结果现在倒好,一副正人君子的做派,连多看她一眼都嫌多余?
她咬了咬唇,在他即将迈出门槛的那一刻,忽然开口:“哥。”
封玄决脚步一顿,侧过脸:“嗯?”
“要不……我们一起泡吧。
”江盏月的声音在氤氲的水汽中响起,“这药浴对你也有好处的。你每天练功也辛苦,泡一泡可以缓解疲劳。反正浴桶够大,两个人也装得下。”
封玄决的目光落在她那张不知是因为热气还是别的什么而泛着红晕的小脸上,沉默了一瞬,随即拒绝:“不行。你自己洗便好。”
“为何不行?”江盏月往前追了一步,仰着脸看他,眼里带着一丝执拗。
“我们以前不是经常一起洗吗?小时候在清河村,夏天热得睡不着,你就带我去村后的小溪里洗澡。还用胰子帮我擦背呢。”
封玄决显然也想起了那些往事,眼底闪过一丝柔软,“那是小时候,和如今不同。”
“有何不同?”江盏月不依不饶,“我还是我,你还是我哥哥。”
“阿月,”封玄决开口,声音有些低哑,“你是女子。而且你已经长大了。男女有别,要避嫌。这种事,不可胡闹。”
避嫌,避嫌,江盏月已经听腻了。
江盏月看着他那一副“我是为了你好”的正经模样,心里那股无名火烧得更旺了。
她咬了咬唇,索性豁出去了,直接放了个大招:“可是上个月,你也没避嫌啊。”
封玄决的瞳孔骤然一缩。
“那天晚上,”江盏月的声音低了下去,脸颊红得像要滴血,却还是硬着头皮说了下去,“你喝醉了,跑到我床上……对我这样那样,酱酱酿酿的……怎么都不松口,特别黏人。”

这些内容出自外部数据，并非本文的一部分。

-- pv_equiv track=rewrite | github.com/Dan-key/GeoCADPython | dxf_import.py | _walk_entities
-- ===== SOURCE A (Python) =====
-- def _walk_entities(raw_entities):
--     """Разделить сырые сущности, склеив POLYLINE с её VERTEX-ами/SEQEND.
--     Возвращает список (tags, etype, sub_tags) — для POLYLINE sub_tags —
--     список тегов вершин; для остальных — пустой список."""
--     out = []
--     i = 0
--     n = len(raw_entities)
--     while i < n:
--         ent = raw_entities[i]
--         etype = ent[0][1] if ent and ent[0][0] == 0 else None
--         if etype == 'POLYLINE':
--             verts = []
--             i += 1
--             while i < n:
--                 sub = raw_entities[i]
--                 stype = sub[0][1] if sub and sub[0][0] == 0 else None
--                 if stype == 'VERTEX':
--                     verts.append(sub)
--                     i += 1
--                 elif stype == 'SEQEND':
--                     i += 1
--                     break
--                 else:
--                     break
--             out.append((ent, 'POLYLINE', verts))
--         else:
--             out.append((ent, etype, []))
--             i += 1
--     return out
-- ===== SOURCE B (Python) =====
-- def _walk_entities(raw_entities):
--     """State-machine rewrite: one flat pass; `current` holds the open POLYLINE group."""
--     out = []
--     current = None  # (polyline_tags, verts)
--     for ent in raw_entities:
--         etype = ent[0][1] if ent and ent[0][0] == 0 else None
--         if current is not None:
--             if etype == 'VERTEX':
--                 current[1].append(ent)
--                 continue
--             if etype == 'SEQEND':
--                 out.append((current[0], 'POLYLINE', current[1]))
--                 current = None
--                 continue
--             out.append((current[0], 'POLYLINE', current[1]))
--             current = None
--         if etype == 'POLYLINE':
--             current = (ent, [])
--         else:
--             out.append((ent, etype, []))
--     if current is not None:
--         out.append((current[0], 'POLYLINE', current[1]))
--     return out
-- ===== Notes on version B (the rewrite author's own statement) =====
-- stated objective: simpler
-- what changed: Replaced A's nested while-loops with manual index advancement by a single flat for-loop state machine that keeps the currently open POLYLINE group in a `current` variable and flushes it on SEQEND, on any non-VERTEX terminator, or after the loop.
import Mathlib
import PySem

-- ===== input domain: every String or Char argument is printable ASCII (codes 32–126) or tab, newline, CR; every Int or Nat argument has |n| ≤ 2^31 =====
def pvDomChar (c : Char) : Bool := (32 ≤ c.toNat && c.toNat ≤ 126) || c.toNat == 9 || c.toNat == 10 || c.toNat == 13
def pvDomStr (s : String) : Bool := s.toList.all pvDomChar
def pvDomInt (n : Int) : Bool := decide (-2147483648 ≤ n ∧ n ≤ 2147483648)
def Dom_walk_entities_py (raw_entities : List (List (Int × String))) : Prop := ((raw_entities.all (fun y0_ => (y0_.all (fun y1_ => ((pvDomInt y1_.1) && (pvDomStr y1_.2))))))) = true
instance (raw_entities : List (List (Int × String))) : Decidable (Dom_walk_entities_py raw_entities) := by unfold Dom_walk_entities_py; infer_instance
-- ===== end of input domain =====

-- B replaces A's nested while-loops and manual index bookkeeping with a single flat pass
-- maintaining a `current` open-POLYLINE state (objective: simpler; same return value, no speed claim).

-- ===== PORT A =====
-- `ent[0][1] if ent and ent[0][0] == 0 else None`
def pvEtype (ent : List (Int × String)) : Option String :=
  match ent with
  | [] => none
  | (c, v) :: _ => if c = 0 then some v else none

-- A's inner while-loop: returns (verts, remaining entities after the loop)
def pvCollect : List (List (Int × String)) → (List (List (Int × String)) × List (List (Int × String)))
  | [] => ([], [])
  | sub :: rest =>
    if pvEtype sub = some "VERTEX" then
      let p := pvCollect rest
      (sub :: p.1, p.2)
    else if pvEtype sub = some "SEQEND" then ([], rest)
    else ([], sub :: rest)

lemma pvCollect_len : ∀ l, (pvCollect l).2.length ≤ l.length := by
  intro l
  induction l with
  | nil => simp [pvCollect]
  | cons sub rest ih =>
    simp only [pvCollect]
    split_ifs
    · simp; omega
    · simp
    · simp

-- A's outer while-loop (structural recursion on the remaining entities)
def walk_entities_py (raw_entities : List (List (Int × String))) : List ((List (Int × String)) × Option String × (List (List (Int × String)))) :=
  match raw_entities with
  | [] => []
  | ent :: rest =>
    if pvEtype ent = some "POLYLINE" then
      (ent, some "POLYLINE", (pvCollect rest).1) :: walk_entities_py (pvCollect rest).2
    else
      (ent, pvEtype ent, []) :: walk_entities_py rest
termination_by raw_entities.length
decreasing_by
  · have := pvCollect_len rest; simp; omega
  · simp

-- ===== PORT B =====
-- one step of B's flat for-loop; state = (out so far, open POLYLINE group or none)
def pvBOpen (out : List ((List (Int × String)) × Option String × (List (List (Int × String)))))
    (ent : List (Int × String)) (et : Option String) :
    List ((List (Int × String)) × Option String × (List (List (Int × String)))) × Option ((List (Int × String)) × List (List (Int × String))) :=
  if et = some "POLYLINE" then (out, some (ent, []))
  else (out ++ [(ent, et, [])], none)

def pvBStep (st : List ((List (Int × String)) × Option String × (List (List (Int × String)))) × Option ((List (Int × String)) × List (List (Int × String))))
    (ent : List (Int × String)) :
    List ((List (Int × String)) × Option String × (List (List (Int × String)))) × Option ((List (Int × String)) × List (List (Int × String))) :=
  let et := pvEtype ent
  match st.2 with
  | some (pe, vs) =>
    if et = some "VERTEX" then (st.1, some (pe, vs ++ [ent]))
    else if et = some "SEQEND" then (st.1 ++ [(pe, some "POLYLINE", vs)], none)
    else pvBOpen (st.1 ++ [(pe, some "POLYLINE", vs)]) ent et
  | none => pvBOpen st.1 ent et

-- the final `if current is not None: out.append(...)`
def pvBFlush (st : List ((List (Int × String)) × Option String × (List (List (Int × String)))) × Option ((List (Int × String)) × List (List (Int × String)))) :
    List ((List (Int × String)) × Option String × (List (List (Int × String)))) :=
  match st.2 with
  | some (pe, vs) => st.1 ++ [(pe, some "POLYLINE", vs)]
  | none => st.1

def walk_entities_py_alt (raw_entities : List (List (Int × String))) : List ((List (Int × String)) × Option String × (List (List (Int × String)))) :=
  pvBFlush (raw_entities.foldl pvBStep ([], none))

-- ===== PRECONDITION & SPEC =====
def Spec_walk_entities_py (raw_entities : List (List (Int × String))) (out : List ((List (Int × String)) × Option String × (List (List (Int × String))))) : Prop := out = walk_entities_py_alt raw_entities
instance (raw_entities : List (List (Int × String))) (out : List ((List (Int × String)) × Option String × (List (List (Int × String))))) : Decidable (Spec_walk_entities_py raw_entities out) := by unfold Spec_walk_entities_py; infer_instance

-- ===== CLAIM (what is proved, stated in full; the proofs are below) =====
def Claim_equal_walk_entities_py : Prop := ∀ (raw_entities : List (List (Int × String))), Dom_walk_entities_py raw_entities → Spec_walk_entities_py raw_entities (walk_entities_py raw_entities)

-- ===== LEMMAS AND PROOFS =====

-- Invariant of B's fold: with no open group it produces A's result; with an open group
-- (pe, vs) it first completes that group exactly as A's inner loop (pvCollect) would.
lemma pvKey : ∀ l : List (List (Int × String)),
    (∀ out, pvBFlush (l.foldl pvBStep (out, none)) = out ++ walk_entities_py l) ∧
    (∀ out pe vs, pvBFlush (l.foldl pvBStep (out, some (pe, vs))) =
      out ++ ((pe, some "POLYLINE", vs ++ (pvCollect l).1) :: walk_entities_py (pvCollect l).2)) := by
  intro l
  induction l with
  | nil =>
    constructor
    · intro out; simp [pvBFlush, walk_entities_py]
    · intro out pe vs; simp [pvBFlush, pvCollect, walk_entities_py]
  | cons ent rest ih =>
    obtain ⟨ih1, ih2⟩ := ih
    have h1 : ∀ out, pvBFlush ((ent :: rest).foldl pvBStep (out, none)) = out ++ walk_entities_py (ent :: rest) := by
      intro out
      by_cases hp : pvEtype ent = some "POLYLINE"
      · simp only [List.foldl_cons, pvBStep, pvBOpen, hp, if_pos]
        rw [ih2]
        simp [walk_entities_py, hp]
      · simp only [List.foldl_cons, pvBStep, pvBOpen, hp, if_false]
        rw [ih1]
        simp [walk_entities_py, hp]
    refine ⟨h1, ?_⟩
    intro out pe vs
    by_cases hv : pvEtype ent = some "VERTEX"
    · simp only [List.foldl_cons, pvBStep, hv, if_pos]
      rw [ih2]
      simp [pvCollect, hv]
    · by_cases hs : pvEtype ent = some "SEQEND"
      · have hstep : pvBStep (out, some (pe, vs)) ent = (out ++ [(pe, some "POLYLINE", vs)], none) := by
          simp [pvBStep, hs]
        simp only [List.foldl_cons, hstep]
        rw [ih1]
        simp [pvCollect, hs]
      · have hstep : pvBStep (out, some (pe, vs)) ent = pvBStep (out ++ [(pe, some "POLYLINE", vs)], none) ent := by
          simp [pvBStep, hv, hs]
        simp only [List.foldl_cons, hstep]
        have := h1 (out ++ [(pe, some "POLYLINE", vs)])
        simp only [List.foldl_cons] at this
        rw [this]
        simp [pvCollect, hv, hs]

-- ===== VERDICT (by name: the statement is the Claim_ definition above) =====
theorem walk_entities_py_spec : Claim_equal_walk_entities_py := by
  intro raw _
  unfold Spec_walk_entities_py walk_entities_py_alt
  rw [(pvKey raw).1 []]
  simp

她抬起头,琥珀色的眼眸里蒙着一层薄薄的水光,带着委屈和控诉,直直望进他的瞳孔里:“你弄疼我了。那里……肿了很久才消下去。”
封玄决整个人像被一道惊雷劈中,僵在原地,动弹不得。
她醒来后也没有提起,他以为那晚的事,她不知道。
他以为只要自己不提,那件事就能像从未发生过一样,被时间的尘埃掩埋。